6.1b Graph Profile: Under Structural Stress
24 runs across 10 models. 500 symbols, 200 edges, 13 structured extraction questions with deterministic ground truth (no LLM judge). Each run generates a fresh random payload. Zero format instructions in the prompt.
| Model | Runs | GCF avg | TOON avg | JSON avg |
|---|---|---|---|---|
| Claude Opus 4.6 | 2 | 96.2% | 84.6% | 73.1% |
| Claude Sonnet 4.6 | 2 | 100% | 73.1% | 53.8% |
| Claude Haiku 4.5 | 2 | 96.2% | 69.2% | 57.7% |
| GPT-5.5 | 5 | 84.1% | 67.7% | 45.8% |
| GPT-5.4 | 4 | 78.0% | 56.0% | 44.1% |
| GPT-5.4-mini | 2 | 71.8% | 64.1% | 54.2% |
| Gemini 2.5 Pro | 1 | 100% | 76.9% | 58.3% |
| Gemini 3.1 Pro | 1 | 100% | 76.9% | 46.2% |
| Gemini 3.5 Flash | 2 | 100% | 53.9% | 46.2% |
| Gemini 2.5 Flash | 4 | 85.5% | 52.5% | 54.3% |
GCF wins 23 of 24 runs (1 tie, 0 losses). Four models achieve 100%.
Failure taxonomy
GCF, TOON, and JSON produce qualitatively different failure modes. The tokenizer analysis provides the mechanistic link: JSON's grammar symbols merge with field names in BPE tokenizer vocabularies, creating hidden structural boundaries that compound per row. A controlled experiment confirms this is causal: models trained with merge barriers (where delimiter characters cannot fuse with adjacent content) develop 4.6x more delimiter-specialized attention heads and achieve 3x lower structured data perplexity. See "Merge Barriers in BPE Tokenization" DOI: 10.5281/zenodo.20925910 for the full analysis.
GCF fails on precision (median error: 4). Off-by-1-2 header misreads (8 occurrences), deterministic column scan miscounts on GPT-5.4 (11), field confusion (2), miscellaneous (5), and context overwhelm empty responses on GPT-5.5 (10). The format structure is understood; the count is slightly misread. 36 total failures across 24 runs. GCF's pipe delimiter has a 0.47% merge rate across 43 tokenizers, meaning the model always sees clean structural boundaries.

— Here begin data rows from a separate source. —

-- pv_equiv track=rewrite | github.com/ehghks021203/CodingTest | Baekjoon/Class2/S4_10816.py | solution
-- ===== SOURCE A (Python) =====
-- def solution(cards: list, targets: list) -> list:
-- 	counts = {}
-- 	result = []
-- 	for card in cards:
-- 		if not card in counts: counts[card] = 1
-- 		else: counts[card] += 1
-- 	for target in targets:
-- 		if not target in counts: result.append(0)
-- 		else: result.append(counts[target])
-- 	return result
-- ===== SOURCE B (Python) =====
-- import bisect
--
--
-- def solution(cards: list, targets: list) -> list:
--     s = sorted(cards)
--     return [bisect.bisect_right(s, t) - bisect.bisect_left(s, t) for t in targets]
-- ===== Notes on version B (the rewrite author's own statement) =====
-- stated objective: alternative
-- what changed: B replaces A's hash-map counting pass with a sorted copy of cards and answers each target by two binary searches (bisect_right - bisect_left).
import Mathlib
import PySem

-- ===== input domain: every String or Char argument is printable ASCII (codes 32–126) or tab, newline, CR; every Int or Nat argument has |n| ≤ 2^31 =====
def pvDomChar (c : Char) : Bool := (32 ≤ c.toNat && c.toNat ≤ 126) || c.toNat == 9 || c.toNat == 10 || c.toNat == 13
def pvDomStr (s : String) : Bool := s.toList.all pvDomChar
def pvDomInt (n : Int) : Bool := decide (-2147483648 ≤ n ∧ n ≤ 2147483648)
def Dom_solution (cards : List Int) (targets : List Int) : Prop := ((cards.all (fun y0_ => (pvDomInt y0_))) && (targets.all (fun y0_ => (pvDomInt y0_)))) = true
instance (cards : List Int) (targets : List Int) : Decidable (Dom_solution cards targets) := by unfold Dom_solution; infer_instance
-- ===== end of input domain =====

-- B answers each count query with two binary searches on a sorted copy of cards instead of A's hash-count pass; alternative algorithm, return values proved equal.


-- ===== PORT A =====
def solution (cards : List Int) (targets : List Int) : List Int :=
  let counts : PySem.Dict Int Int :=
    cards.foldl (fun d card =>
      if d.contains card = false then d.insert card 1
      else d.insert card (d.getD card 0 + 1)) PySem.Dict.empty
  targets.foldl (fun result target =>
    if counts.contains target = false then result ++ [0]
    else result ++ [counts.getD target 0]) []

-- ===== PORT B =====
def solution_alt (cards : List Int) (targets : List Int) : List Int :=
  let s := PySem.List.sorted cards (fun x => x) false
  targets.map (fun t =>
    (PySem.List.bisectRight s t : Int) - (PySem.List.bisectLeft s t : Int))

-- ===== PRECONDITION & SPEC =====
def Spec_solution (cards : List Int) (targets : List Int) (out : List Int) : Prop := out = solution_alt cards targets
instance (cards : List Int) (targets : List Int) (out : List Int) : Decidable (Spec_solution cards targets out) := by unfold Spec_solution; infer_instance

-- ===== CLAIM (what is proved, stated in full; the proofs are below) =====
def Claim_equal_solution : Prop := ∀ (cards : List Int) (targets : List Int), Dom_solution cards targets → Spec_solution cards targets (solution cards targets)

-- ===== LEMMAS AND PROOFS =====

-- a dict lookup with default on an absent key returns the default
lemma getD_of_not_contains (d : PySem.Dict Int Int) (k : Int)
    (h : d.contains k = false) : d.getD k 0 = 0 := by
  have hnone : d.get? k = none := by
    have := PySem.Dict.contains_eq_isSome_get? d k
    rw [h] at this
    exact Option.not_isSome_iff_eq_none.mp (by simp [← this])
  simp [PySem.Dict.getD, hnone]

-- A's first loop builds exactly Counter(cards)
lemma countsA_eq_counter (cards : List Int) :
    cards.foldl (fun d card =>
      if d.contains card = false then d.insert card 1
      else d.insert card (d.getD card 0 + 1)) PySem.Dict.empty
    = PySem.Dict.counter cards := by
  have hfun : (fun (d : PySem.Dict Int Int) card =>
      if d.contains card = false then d.insert card 1
      else d.insert card (d.getD card 0 + 1))
      = fun d card => d.insert card (d.getD card 0 + 1) := by
    funext d card
    by_cases h : d.contains card = false
    · simp [h, getD_of_not_contains d card h]
    · simp [h]
  rw [hfun, PySem.Dict.foldl_insert_getD_add_one_eq_counter]

-- on a (≤-)sorted list, bisectLeft ≤ bisectRight and their difference counts the occurrences
lemma bisect_count (s : List Int) (t : Int) (hs : s.Pairwise (· ≤ ·)) :
    PySem.List.bisectLeft s t ≤ PySem.List.bisectRight s t ∧
    s.count t = PySem.List.bisectRight s t - PySem.List.bisectLeft s t := by
  obtain ⟨hbllen, hbl1, hbl2⟩ := PySem.List.bisectLeft_spec s t hs
  obtain ⟨hbrlen, hbr1, hbr2⟩ := PySem.List.bisectRight_spec s t hs
  set bl := PySem.List.bisectLeft s t with hbldef
  set br := PySem.List.bisectRight s t with hbrdef
  have hle : bl ≤ br := by
    by_contra hc
    have hc : br < bl := Nat.lt_of_not_le hc
    have hbrlt : br < s.length := lt_of_lt_of_le hc hbllen
    have h1 : s[br] < t := hbl1 br hbrlt hc
    have h2 : t < s[br] := hbr2 br hbrlt le_rfl
    omega
  refine ⟨hle, ?_⟩
  have hdecomp : s = s.take bl ++ ((s.drop bl).take (br - bl) ++ s.drop br) := by
    have h1 : (s.drop bl).drop (br - bl) = s.drop br := by
      rw [List.drop_drop]
      congr 1
      omega
    conv_lhs => rw [← List.take_append_drop bl s, ← List.take_append_drop (br - bl) (s.drop bl), h1]
  have hc1 : (s.take bl).count t = 0 := by
    rw [List.count_eq_zero]
    intro hmem
    obtain ⟨j, hj, hval⟩ := List.mem_iff_getElem.mp hmem
    have hjbl : j < bl := by
      have := hj; rw [List.length_take] at this; omega
    have hjs : j < s.length := by
      have := hj; rw [List.length_take] at this; omega
    have := hbl1 j hjs hjbl
    rw [List.getElem_take] at hval
    omega
  have hc3 : (s.drop br).count t = 0 := by
    rw [List.count_eq_zero]
    intro hmem
    obtain ⟨j, hj, hval⟩ := List.mem_iff_getElem.mp hmem
    have hjs : br + j < s.length := by
      have := hj; rw [List.length_drop] at this; omega
    have := hbr2 (br + j) hjs (Nat.le_add_right br j)
    rw [List.getElem_drop] at hval
    omega
  have hmidlen : ((s.drop bl).take (br - bl)).length = br - bl := by
    rw [List.length_take, List.length_drop]; omega
  have hc2 : ((s.drop bl).take (br - bl)).count t = br - bl := by
    have hall : ∀ b ∈ (s.drop bl).take (br - bl), t = b := ?_
    · rw [List.count_eq_length.mpr hall, hmidlen]
    intro b hb
    obtain ⟨j, hj, hval⟩ := List.mem_iff_getElem.mp hb
    have hjlt : j < br - bl := by rw [hmidlen] at hj; exact hj
    have hjs : bl + j < s.length := by
      have hln : bl + j < br := by omega
      omega
    have h1 : s[bl + j] ≤ t := hbr1 (bl + j) hjs (by omega)
    have h2 : t ≤ s[bl + j] := hbl2 (bl + j) hjs (Nat.le_add_right bl j)
    rw [List.getElem_take, List.getElem_drop] at hval
    omega
  calc s.count t = (s.take bl ++ ((s.drop bl).take (br - bl) ++ s.drop br)).count t := by
        rw [← hdecomp]
    _ = (s.take bl).count t + (((s.drop bl).take (br - bl)).count t + (s.drop br).count t) := by
        rw [List.count_append, List.count_append]
    _ = br - bl := by rw [hc1, hc2, hc3]; omega

-- each element of A's answer list is the multiplicity of the target in cards
lemma answerA_eq_count (cards : List Int) (t : Int) :
    (if (PySem.Dict.counter cards).contains t = false then (0 : Int)
     else (PySem.Dict.counter cards).getD t 0) = (cards.count t : Int) := by
  by_cases h : (PySem.Dict.counter cards).contains t = false
  · rw [if_pos h]
    rw [PySem.Dict.contains_counter] at h
    have : t ∉ cards := by
      intro hmem
      rw [List.contains_eq_mem] at h
      simp [hmem] at h
    rw [List.count_eq_zero.mpr this]
    simp
  · rw [if_neg h, PySem.Dict.getD_counter]

-- ===== VERDICT (by name: the statement is the Claim_ definition above) =====
theorem solution_spec : Claim_equal_solution := by
  intro cards targets _
  unfold Spec_solution solution solution_alt
  simp only
  rw [countsA_eq_counter]
  have hloop : ∀ (acc : List Int),
      targets.foldl (fun result target =>
        if (PySem.Dict.counter cards).contains target = false then result ++ [0]
        else result ++ [(PySem.Dict.counter cards).getD target 0]) acc
      = acc ++ targets.map (fun t =>
          if (PySem.Dict.counter cards).contains t = false then (0 : Int)
          else (PySem.Dict.counter cards).getD t 0) := by
    intro acc
    have hfun : (fun (result : List Int) target =>
        if (PySem.Dict.counter cards).contains target = false then result ++ [0]
        else result ++ [(PySem.Dict.counter cards).getD target 0])
        = fun result target => result ++ [if (PySem.Dict.counter cards).contains target = false then (0 : Int)
            else (PySem.Dict.counter cards).getD target 0] := by
      funext result target
      by_cases h : (PySem.Dict.counter cards).contains target = false <;> simp [h]
    rw [hfun, PySem.List.foldl_append_singleton_eq_map]
  rw [hloop []]
  simp only [List.nil_append]
  apply List.map_congr_left
  intro t _
  rw [answerA_eq_count]
  have hs : (PySem.List.sorted cards (fun x => x) false).Pairwise (· ≤ ·) := by
    have := PySem.List.sorted_pairwise cards (fun x => x)
    simpa using this
  obtain ⟨hle, hcount⟩ := bisect_count (PySem.List.sorted cards (fun x => x) false) t hs
  have hperm : (PySem.List.sorted cards (fun x => x) false).Perm cards :=
    PySem.List.sorted_perm cards (fun x => x) false
  rw [← hperm.count_eq, hcount]
  omega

TOON fails on comprehension (median error: 53). Distance grouping failures across all models (45 occurrences), column scan miscounts (10), attention decay on the last row (7), calls edge miscounts (10), symbol count wrong (2), and context overwhelm (20). The model cannot filter a flat 500-row table by column value. 94 total failures across 24 runs. TOON's tab delimiter has a 32.91% merge rate and 1,238 mergeable words in tokenizer vocabularies, the worst of any common separator character.

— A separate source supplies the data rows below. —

-- pv_equiv track=rewrite | github.com/dannymeijer/level-up-with-python | Next Level/Three Words/mission.py | has_three_words
-- ===== SOURCE A (Python) =====
-- def has_three_words(words: str) -> bool:
--     bag_o_words, counter = words.split(), 0
--     for word in bag_o_words:
--         counter = 0 if not word.isalpha() else counter + 1
--         if counter == 3:
--             return True
--     else:
--         return False
-- ===== SOURCE B (Python) =====
-- def has_three_words(words: str) -> bool:
--     # Two-level scan: locate each maximal run of alphabetic words and
--     # measure its length directly, instead of a running counter.
--     ws = words.split()
--     i = 0
--     while i < len(ws):
--         if ws[i].isalpha():
--             j = i
--             while j < len(ws) and ws[j].isalpha():
--                 j += 1
--             if j - i >= 3:
--                 return True
--             i = j
--         else:
--             i += 1
--     return False
-- ===== Notes on version B (the rewrite author's own statement) =====
-- stated objective: alternative
-- what changed: Replaces A's running counter with a two-level scan that finds each maximal run of alphabetic words and checks its length directly.
import Mathlib
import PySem

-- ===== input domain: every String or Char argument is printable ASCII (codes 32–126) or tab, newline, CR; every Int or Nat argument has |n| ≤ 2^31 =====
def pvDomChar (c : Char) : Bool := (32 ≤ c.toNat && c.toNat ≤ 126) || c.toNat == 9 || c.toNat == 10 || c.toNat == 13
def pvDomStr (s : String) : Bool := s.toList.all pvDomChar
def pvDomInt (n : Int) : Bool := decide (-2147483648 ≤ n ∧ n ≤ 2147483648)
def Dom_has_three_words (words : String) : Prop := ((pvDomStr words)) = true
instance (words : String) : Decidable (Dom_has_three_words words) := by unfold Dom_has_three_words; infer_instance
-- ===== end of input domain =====

-- B replaces A's running counter with a two-level scan over maximal alphabetic runs; alternative decomposition, same cost.


-- ===== PORT A =====
-- A's for-loop with the running counter and the early `return True`.
def pvLoopA : List String → Nat → Bool
  | [], _ => false
  | w :: ws, counter =>
    let counter' := if !(PySem.Str.strIsalpha w) then 0 else counter + 1
    if counter' = 3 then true else pvLoopA ws counter'

def has_three_words (words : String) : Bool :=
  pvLoopA (PySem.Str.split₀ words) 0

-- ===== PORT B =====
-- B's outer while-loop; the inner `while j ...` counting loop is the takeWhile
-- prefix length, and `i = j` resumes at the corresponding dropWhile suffix (exact).
def pvScanB : List String → Bool
  | [] => false
  | w :: t =>
    if PySem.Str.strIsalpha w then
      if 3 ≤ 1 + (t.takeWhile PySem.Str.strIsalpha).length then true
      else pvScanB (t.dropWhile PySem.Str.strIsalpha)
    else pvScanB t
termination_by ws => ws.length
decreasing_by
  · exact Nat.lt_succ_of_le (List.length_dropWhile_le _ _)
  · exact Nat.lt_succ_self _

def has_three_words_alt (words : String) : Bool :=
  pvScanB (PySem.Str.split₀ words)

-- ===== PRECONDITION & SPEC =====
def Spec_has_three_words (words : String) (out : Bool) : Prop := out = has_three_words_alt words
instance (words : String) (out : Bool) : Decidable (Spec_has_three_words words out) := by unfold Spec_has_three_words; infer_instance

-- ===== CLAIM (what is proved, stated in full; the proofs are below) =====
def Claim_equal_has_three_words : Prop := ∀ (words : String), Dom_has_three_words words → Spec_has_three_words words (has_three_words words)

-- ===== LEMMAS AND PROOFS =====

-- A's loop from counter c (< 3): it returns true iff the leading alphabetic run
-- completes the count to 3, else it continues past that run with counter 0.
theorem pvLoopA_run (t : List String) : ∀ c : Nat, c < 3 →
    pvLoopA t c =
      (if 3 ≤ c + (t.takeWhile PySem.Str.strIsalpha).length then true
       else pvLoopA (t.dropWhile PySem.Str.strIsalpha) 0) := by
  induction t with
  | nil =>
    intro c hc
    simp only [List.takeWhile_nil, List.dropWhile_nil, List.length_nil]
    rw [if_neg (by omega)]
    rfl
  | cons w t ih =>
    intro c hc
    by_cases hw : PySem.Str.strIsalpha w = true
    · rw [List.takeWhile_cons_of_pos hw, List.dropWhile_cons_of_pos hw, List.length_cons, pvLoopA]
      simp only [hw, Bool.not_true, Bool.false_eq_true, if_false]
      by_cases h3 : c + 1 = 3
      · rw [if_pos h3, if_pos (by omega)]
      · rw [if_neg h3, ih (c + 1) (by omega)]
        by_cases hl : 3 ≤ c + 1 + (List.takeWhile PySem.Str.strIsalpha t).length
        · rw [if_pos hl, if_pos (by omega)]
        · rw [if_neg hl, if_neg (by omega)]
    · have hw' : PySem.Str.strIsalpha w = false := by
        cases h : PySem.Str.strIsalpha w
        · rfl
        · exact absurd h hw
      rw [List.takeWhile_cons_of_neg (by simpa using hw'), List.dropWhile_cons_of_neg (by simpa using hw'),
        List.length_nil, pvLoopA]
      simp only [hw', Bool.not_false, if_true]
      rw [if_neg (by omega : ¬ (0 = 3)), if_neg (by omega : ¬ 3 ≤ c + 0), pvLoopA]
      simp only [hw', Bool.not_false, if_true]
      rw [if_neg (by omega : ¬ (0 = 3))]

-- A's loop started at 0 equals B's run scan.
theorem pvLoopA_eq_pvScanB (ws : List String) : pvLoopA ws 0 = pvScanB ws := by
  induction ws using pvScanB.induct with
  | case1 => simp [pvLoopA, pvScanB]
  | case2 w t hw h3 =>
    rw [pvScanB, if_pos hw, if_pos h3, pvLoopA]
    simp only [hw, Bool.not_true, Bool.false_eq_true, if_false]
    rw [if_neg (by omega : ¬ (0 + 1 = 3)), pvLoopA_run t 1 (by omega), if_pos (by omega)]
  | case3 w t hw h3 ih =>
    rw [pvScanB, if_pos hw, if_neg h3, ← ih, pvLoopA]
    simp only [hw, Bool.not_true, Bool.false_eq_true, if_false]
    rw [if_neg (by omega : ¬ (0 + 1 = 3)), pvLoopA_run t 1 (by omega), if_neg (by omega)]
  | case4 w t hw ih =>
    have hw' : PySem.Str.strIsalpha w = false := by
      cases h : PySem.Str.strIsalpha w
      · rfl
      · exact absurd h hw
    rw [pvScanB, if_neg hw, ← ih, pvLoopA]
    simp only [hw', Bool.not_false, if_true]
    rw [if_neg (by omega : ¬ (0 = 3))]

-- ===== VERDICT (by name: the statement is the Claim_ definition above) =====
theorem has_three_words_spec : Claim_equal_has_three_words := by
  intro words _
  unfold Spec_has_three_words has_three_words has_three_words_alt
  exact pvLoopA_eq_pvScanB _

JSON fails on structural overwhelm (median error: 56). Empty string responses where the model produces nothing (33), massive undercounts (14), distance filter failures (44), column scan miscounts (37), and attention decay (3). At 53,000 tokens of repeated field names, the format itself prevents comprehension. JSON's grammar attention collapses from 30% to 8.6% at scale as the model stops attending to structural tokens. 131 total failures across 24 runs.
On two separate runs, Claude Opus responded to a JSON counting question by manually enumerating symbols one by one (143 lines on run 1, 119 on run 2), burning output tokens on a chain-of-thought enumeration and still getting the wrong answer. GCF answers the same question from a 3-character header: [167].
Comprehension methodology
- OpenAI runs used default temperature (non-zero).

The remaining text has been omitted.